# WHAT YOU NEED TO DO:
For the listing below, output exactly the lines from the line with "def Dom_rsurf_check_coords (L1" up to and including the line with "-- with range(start, bound, 4), the", and no other lines.

# INPUT MATERIAL:
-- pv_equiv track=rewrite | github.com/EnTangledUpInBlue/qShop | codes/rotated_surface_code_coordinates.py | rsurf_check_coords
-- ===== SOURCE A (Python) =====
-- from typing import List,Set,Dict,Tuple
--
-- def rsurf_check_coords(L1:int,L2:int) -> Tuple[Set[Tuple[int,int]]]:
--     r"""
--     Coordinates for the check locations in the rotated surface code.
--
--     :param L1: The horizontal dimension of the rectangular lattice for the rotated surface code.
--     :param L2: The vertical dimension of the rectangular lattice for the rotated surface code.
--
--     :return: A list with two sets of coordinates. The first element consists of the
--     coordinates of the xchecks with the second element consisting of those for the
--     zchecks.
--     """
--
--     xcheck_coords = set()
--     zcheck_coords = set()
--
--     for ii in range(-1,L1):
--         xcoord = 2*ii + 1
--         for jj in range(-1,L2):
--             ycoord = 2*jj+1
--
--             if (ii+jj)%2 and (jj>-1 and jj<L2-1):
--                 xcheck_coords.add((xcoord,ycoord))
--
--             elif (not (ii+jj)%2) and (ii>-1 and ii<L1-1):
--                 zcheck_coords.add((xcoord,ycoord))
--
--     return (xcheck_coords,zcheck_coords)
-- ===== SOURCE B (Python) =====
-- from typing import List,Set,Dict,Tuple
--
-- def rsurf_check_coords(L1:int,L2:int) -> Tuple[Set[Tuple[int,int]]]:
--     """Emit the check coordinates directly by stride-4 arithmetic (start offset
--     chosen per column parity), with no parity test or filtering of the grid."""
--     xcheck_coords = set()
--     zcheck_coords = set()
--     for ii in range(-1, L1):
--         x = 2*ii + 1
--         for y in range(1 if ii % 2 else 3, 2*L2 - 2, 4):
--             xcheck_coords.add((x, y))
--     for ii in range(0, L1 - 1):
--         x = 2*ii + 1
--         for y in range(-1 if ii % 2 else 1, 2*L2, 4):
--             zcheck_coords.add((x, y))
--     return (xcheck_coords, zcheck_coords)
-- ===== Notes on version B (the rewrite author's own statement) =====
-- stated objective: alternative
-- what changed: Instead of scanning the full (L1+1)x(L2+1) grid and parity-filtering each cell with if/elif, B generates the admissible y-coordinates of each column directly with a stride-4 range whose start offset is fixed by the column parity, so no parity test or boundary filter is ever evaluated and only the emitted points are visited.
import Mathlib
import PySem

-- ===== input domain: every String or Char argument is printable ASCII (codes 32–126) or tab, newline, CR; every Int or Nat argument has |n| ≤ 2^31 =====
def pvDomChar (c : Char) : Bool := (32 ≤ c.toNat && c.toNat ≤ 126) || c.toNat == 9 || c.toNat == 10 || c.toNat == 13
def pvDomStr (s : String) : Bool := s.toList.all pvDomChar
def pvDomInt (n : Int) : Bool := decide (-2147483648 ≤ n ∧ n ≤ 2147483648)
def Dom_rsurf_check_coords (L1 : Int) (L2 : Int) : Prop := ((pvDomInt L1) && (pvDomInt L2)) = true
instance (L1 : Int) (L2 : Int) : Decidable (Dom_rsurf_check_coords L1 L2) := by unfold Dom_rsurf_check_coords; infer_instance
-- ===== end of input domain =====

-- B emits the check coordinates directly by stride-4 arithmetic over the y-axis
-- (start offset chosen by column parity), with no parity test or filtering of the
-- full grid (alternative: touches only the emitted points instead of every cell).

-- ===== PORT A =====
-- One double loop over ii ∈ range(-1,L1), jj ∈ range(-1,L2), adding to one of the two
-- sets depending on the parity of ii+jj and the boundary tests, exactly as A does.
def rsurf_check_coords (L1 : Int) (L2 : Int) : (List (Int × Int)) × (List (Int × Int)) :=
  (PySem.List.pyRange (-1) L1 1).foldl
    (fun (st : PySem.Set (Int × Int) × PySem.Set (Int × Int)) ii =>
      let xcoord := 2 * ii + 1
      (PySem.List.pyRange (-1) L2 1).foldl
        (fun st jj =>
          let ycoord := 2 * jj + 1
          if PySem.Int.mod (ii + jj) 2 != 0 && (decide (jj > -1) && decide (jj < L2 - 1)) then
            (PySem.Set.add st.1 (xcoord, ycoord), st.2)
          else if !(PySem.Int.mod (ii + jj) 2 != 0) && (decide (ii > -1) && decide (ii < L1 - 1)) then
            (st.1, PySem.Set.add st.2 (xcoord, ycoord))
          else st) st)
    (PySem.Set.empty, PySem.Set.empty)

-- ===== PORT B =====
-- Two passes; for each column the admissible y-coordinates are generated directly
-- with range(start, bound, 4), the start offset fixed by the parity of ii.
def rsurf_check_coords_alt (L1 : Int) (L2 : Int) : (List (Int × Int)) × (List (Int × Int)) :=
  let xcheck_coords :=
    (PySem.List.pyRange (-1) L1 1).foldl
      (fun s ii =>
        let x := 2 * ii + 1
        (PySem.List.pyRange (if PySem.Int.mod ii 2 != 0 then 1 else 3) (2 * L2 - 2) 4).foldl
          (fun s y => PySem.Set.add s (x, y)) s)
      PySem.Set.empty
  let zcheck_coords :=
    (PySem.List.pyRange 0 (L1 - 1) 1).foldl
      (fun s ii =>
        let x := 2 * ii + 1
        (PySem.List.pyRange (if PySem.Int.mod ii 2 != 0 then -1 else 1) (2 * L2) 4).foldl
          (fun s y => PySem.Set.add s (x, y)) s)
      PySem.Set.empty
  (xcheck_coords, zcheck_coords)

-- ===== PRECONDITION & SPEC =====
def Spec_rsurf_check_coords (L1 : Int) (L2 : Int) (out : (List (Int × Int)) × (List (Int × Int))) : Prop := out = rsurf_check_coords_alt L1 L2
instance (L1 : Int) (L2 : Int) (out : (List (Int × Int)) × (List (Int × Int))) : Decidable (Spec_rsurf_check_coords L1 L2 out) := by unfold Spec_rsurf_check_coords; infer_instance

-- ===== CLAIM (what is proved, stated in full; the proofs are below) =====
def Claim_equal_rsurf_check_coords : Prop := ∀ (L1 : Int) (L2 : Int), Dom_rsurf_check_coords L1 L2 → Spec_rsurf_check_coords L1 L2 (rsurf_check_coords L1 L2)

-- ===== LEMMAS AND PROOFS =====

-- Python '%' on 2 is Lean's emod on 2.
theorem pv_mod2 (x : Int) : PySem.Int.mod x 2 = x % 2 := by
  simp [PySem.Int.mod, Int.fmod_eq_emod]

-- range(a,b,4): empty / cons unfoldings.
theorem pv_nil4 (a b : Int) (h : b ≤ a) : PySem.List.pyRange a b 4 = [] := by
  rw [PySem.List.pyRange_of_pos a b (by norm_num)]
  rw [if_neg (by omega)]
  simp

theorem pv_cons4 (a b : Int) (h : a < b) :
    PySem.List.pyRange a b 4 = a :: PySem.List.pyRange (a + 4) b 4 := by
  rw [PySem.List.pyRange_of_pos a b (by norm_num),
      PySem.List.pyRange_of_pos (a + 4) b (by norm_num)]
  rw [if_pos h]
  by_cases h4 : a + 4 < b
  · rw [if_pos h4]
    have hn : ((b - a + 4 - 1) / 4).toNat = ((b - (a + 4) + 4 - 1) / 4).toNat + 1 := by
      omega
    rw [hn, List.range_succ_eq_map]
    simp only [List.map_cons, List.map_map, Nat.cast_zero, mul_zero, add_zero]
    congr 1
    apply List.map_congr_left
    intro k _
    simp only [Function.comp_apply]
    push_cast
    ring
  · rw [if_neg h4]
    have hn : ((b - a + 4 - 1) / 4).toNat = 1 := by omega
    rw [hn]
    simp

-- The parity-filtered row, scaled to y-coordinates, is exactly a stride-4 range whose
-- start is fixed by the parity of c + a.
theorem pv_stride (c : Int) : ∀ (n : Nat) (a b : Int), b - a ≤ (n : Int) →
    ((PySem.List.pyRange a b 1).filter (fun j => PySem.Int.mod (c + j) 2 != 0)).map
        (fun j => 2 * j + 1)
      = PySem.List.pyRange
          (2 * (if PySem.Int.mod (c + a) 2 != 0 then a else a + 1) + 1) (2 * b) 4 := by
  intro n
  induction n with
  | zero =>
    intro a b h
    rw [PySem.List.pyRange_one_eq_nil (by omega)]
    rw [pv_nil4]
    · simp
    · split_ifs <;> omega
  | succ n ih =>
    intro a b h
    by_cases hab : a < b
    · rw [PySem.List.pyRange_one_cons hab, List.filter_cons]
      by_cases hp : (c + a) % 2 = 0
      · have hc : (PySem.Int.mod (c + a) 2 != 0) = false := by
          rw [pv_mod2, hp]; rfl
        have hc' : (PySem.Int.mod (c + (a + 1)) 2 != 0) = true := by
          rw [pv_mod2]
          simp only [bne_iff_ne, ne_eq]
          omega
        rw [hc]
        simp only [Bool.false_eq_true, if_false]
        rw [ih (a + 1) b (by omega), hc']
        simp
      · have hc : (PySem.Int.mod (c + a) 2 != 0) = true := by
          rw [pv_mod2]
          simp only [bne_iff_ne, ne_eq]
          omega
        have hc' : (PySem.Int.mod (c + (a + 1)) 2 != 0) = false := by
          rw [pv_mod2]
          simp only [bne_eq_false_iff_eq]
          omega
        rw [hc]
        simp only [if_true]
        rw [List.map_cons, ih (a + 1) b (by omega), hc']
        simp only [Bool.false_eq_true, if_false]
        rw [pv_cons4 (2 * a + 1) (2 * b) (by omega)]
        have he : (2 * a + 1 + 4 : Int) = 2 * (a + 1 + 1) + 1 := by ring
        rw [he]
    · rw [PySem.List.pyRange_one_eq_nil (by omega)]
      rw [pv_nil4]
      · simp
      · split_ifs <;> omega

--

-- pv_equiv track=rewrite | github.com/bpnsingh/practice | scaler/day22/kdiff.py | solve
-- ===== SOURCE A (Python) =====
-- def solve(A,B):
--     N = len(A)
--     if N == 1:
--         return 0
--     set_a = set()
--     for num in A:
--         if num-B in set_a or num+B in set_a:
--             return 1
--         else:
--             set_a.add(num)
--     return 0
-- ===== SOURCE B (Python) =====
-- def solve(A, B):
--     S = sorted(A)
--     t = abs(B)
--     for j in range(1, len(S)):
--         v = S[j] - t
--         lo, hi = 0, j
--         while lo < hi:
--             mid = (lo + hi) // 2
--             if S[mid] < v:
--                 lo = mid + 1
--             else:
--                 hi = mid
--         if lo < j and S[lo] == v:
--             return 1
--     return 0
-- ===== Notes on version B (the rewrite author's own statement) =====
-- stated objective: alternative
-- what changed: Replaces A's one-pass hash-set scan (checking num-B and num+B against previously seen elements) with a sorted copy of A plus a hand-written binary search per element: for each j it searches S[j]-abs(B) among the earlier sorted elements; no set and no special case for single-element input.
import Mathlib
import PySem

...

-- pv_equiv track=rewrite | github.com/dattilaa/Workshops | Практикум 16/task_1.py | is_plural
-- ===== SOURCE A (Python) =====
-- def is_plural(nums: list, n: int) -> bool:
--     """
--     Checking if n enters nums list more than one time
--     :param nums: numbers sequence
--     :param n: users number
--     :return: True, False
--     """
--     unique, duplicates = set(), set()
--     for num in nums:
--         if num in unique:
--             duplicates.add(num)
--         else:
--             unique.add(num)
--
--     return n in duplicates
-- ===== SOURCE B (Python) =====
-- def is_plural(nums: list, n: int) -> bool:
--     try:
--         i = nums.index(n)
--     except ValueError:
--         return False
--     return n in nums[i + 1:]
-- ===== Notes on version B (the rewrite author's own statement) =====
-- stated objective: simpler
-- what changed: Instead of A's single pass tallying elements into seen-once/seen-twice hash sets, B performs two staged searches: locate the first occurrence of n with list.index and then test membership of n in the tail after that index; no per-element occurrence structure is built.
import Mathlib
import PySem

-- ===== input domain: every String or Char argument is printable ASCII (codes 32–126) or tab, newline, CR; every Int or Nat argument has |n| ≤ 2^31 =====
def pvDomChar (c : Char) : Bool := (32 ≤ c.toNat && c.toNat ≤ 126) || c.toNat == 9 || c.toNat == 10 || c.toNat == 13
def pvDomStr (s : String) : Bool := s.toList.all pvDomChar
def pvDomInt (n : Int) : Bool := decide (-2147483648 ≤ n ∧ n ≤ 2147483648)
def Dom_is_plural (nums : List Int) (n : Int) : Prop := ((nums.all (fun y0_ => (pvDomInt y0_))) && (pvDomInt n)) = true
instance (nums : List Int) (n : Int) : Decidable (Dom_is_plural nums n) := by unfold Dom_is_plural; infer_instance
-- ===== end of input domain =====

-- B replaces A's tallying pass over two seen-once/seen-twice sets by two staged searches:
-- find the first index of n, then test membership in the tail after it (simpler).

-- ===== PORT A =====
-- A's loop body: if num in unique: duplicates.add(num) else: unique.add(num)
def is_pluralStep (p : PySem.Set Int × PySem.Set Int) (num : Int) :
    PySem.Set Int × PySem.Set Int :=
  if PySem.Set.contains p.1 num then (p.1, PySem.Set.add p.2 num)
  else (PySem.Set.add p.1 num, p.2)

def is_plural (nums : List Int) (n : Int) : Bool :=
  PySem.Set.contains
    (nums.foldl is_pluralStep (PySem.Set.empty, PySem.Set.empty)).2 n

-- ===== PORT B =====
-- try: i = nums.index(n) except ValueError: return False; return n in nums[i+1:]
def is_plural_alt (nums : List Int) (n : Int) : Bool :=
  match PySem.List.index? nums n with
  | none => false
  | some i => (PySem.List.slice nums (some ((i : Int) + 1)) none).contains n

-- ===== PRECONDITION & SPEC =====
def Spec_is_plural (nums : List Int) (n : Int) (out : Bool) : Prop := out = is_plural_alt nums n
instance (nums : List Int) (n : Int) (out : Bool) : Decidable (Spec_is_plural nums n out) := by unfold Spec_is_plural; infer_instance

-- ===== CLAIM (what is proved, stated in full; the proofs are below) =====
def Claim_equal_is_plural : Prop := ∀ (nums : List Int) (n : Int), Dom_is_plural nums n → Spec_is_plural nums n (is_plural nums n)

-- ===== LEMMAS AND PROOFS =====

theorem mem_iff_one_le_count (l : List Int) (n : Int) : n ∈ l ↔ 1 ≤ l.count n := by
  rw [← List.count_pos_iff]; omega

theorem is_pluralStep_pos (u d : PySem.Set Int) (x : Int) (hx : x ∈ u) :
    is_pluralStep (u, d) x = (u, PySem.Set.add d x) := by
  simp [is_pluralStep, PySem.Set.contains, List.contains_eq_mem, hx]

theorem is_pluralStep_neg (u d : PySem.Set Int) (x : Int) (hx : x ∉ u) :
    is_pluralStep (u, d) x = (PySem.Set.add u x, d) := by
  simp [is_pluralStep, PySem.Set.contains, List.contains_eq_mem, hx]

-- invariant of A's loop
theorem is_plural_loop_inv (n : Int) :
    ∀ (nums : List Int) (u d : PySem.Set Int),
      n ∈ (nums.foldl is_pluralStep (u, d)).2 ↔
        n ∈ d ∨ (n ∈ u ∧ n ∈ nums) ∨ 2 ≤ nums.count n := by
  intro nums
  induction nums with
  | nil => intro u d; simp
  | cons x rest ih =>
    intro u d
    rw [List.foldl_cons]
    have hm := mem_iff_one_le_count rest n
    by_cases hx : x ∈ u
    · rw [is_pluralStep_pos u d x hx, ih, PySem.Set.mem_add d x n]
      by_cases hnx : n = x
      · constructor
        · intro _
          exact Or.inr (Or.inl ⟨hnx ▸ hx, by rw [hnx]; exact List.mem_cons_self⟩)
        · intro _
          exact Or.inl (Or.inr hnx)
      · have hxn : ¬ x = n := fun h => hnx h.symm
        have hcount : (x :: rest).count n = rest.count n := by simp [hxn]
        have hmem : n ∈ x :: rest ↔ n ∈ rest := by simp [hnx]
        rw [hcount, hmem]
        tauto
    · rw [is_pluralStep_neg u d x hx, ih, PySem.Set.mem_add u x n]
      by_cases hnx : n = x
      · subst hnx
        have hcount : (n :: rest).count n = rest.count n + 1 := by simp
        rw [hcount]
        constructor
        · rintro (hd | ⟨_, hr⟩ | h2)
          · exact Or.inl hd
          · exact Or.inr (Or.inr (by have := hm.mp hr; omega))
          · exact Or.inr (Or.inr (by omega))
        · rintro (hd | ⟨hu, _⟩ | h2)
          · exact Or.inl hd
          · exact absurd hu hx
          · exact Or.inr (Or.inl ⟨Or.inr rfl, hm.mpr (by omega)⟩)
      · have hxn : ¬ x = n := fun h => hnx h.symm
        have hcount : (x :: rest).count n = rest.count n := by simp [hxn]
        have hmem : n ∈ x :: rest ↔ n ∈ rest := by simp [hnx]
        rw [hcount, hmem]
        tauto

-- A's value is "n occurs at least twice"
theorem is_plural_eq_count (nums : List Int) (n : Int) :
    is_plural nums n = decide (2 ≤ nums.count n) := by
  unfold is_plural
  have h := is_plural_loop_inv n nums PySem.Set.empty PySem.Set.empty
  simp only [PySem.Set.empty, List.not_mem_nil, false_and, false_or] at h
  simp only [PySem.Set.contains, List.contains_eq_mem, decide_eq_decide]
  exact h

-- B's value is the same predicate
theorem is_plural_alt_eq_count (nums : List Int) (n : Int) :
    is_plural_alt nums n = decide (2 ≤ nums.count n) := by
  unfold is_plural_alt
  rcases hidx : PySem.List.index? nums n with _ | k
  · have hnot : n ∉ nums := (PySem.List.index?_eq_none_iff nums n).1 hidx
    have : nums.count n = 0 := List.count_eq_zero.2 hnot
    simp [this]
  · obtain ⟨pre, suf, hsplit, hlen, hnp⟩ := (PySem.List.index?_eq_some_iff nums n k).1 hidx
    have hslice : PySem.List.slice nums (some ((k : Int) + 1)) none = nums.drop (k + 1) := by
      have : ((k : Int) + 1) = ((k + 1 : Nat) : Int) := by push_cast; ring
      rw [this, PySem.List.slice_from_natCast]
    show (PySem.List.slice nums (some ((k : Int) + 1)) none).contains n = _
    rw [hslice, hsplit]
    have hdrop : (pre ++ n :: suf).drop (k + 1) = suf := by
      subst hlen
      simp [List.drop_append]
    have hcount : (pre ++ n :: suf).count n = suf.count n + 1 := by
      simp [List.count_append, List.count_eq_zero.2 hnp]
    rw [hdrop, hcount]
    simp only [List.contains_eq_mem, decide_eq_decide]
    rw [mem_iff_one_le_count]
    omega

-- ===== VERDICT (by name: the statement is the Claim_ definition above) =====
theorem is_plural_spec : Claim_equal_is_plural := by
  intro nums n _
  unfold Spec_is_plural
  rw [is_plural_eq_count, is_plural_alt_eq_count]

# TASK RESPONSE:
def Dom_rsurf_check_coords (L1 : Int) (L2 : Int) : Prop := ((pvDomInt L1) && (pvDomInt L2)) = true
instance (L1 : Int) (L2 : Int) : Decidable (Dom_rsurf_check_coords L1 L2) := by unfold Dom_rsurf_check_coords; infer_instance
-- ===== end of input domain =====

-- B emits the check coordinates directly by stride-4 arithmetic over the y-axis
-- (start offset chosen by column parity), with no parity test or filtering of the
-- full grid (alternative: touches only the emitted points instead of every cell).

-- ===== PORT A =====
-- One double loop over ii ∈ range(-1,L1), jj ∈ range(-1,L2), adding to one of the two
-- sets depending on the parity of ii+jj and the boundary tests, exactly as A does.
def rsurf_check_coords (L1 : Int) (L2 : Int) : (List (Int × Int)) × (List (Int × Int)) :=
  (PySem.List.pyRange (-1) L1 1).foldl
    (fun (st : PySem.Set (Int × Int) × PySem.Set (Int × Int)) ii =>
      let xcoord := 2 * ii + 1
      (PySem.List.pyRange (-1) L2 1).foldl
        (fun st jj =>
          let ycoord := 2 * jj + 1
          if PySem.Int.mod (ii + jj) 2 != 0 && (decide (jj > -1) && decide (jj < L2 - 1)) then
            (PySem.Set.add st.1 (xcoord, ycoord), st.2)
          else if !(PySem.Int.mod (ii + jj) 2 != 0) && (decide (ii > -1) && decide (ii < L1 - 1)) then
            (st.1, PySem.Set.add st.2 (xcoord, ycoord))
          else st) st)
    (PySem.Set.empty, PySem.Set.empty)

-- ===== PORT B =====
-- Two passes; for each column the admissible y-coordinates are generated directly
-- with range(start, bound, 4), the start offset fixed by the parity of ii.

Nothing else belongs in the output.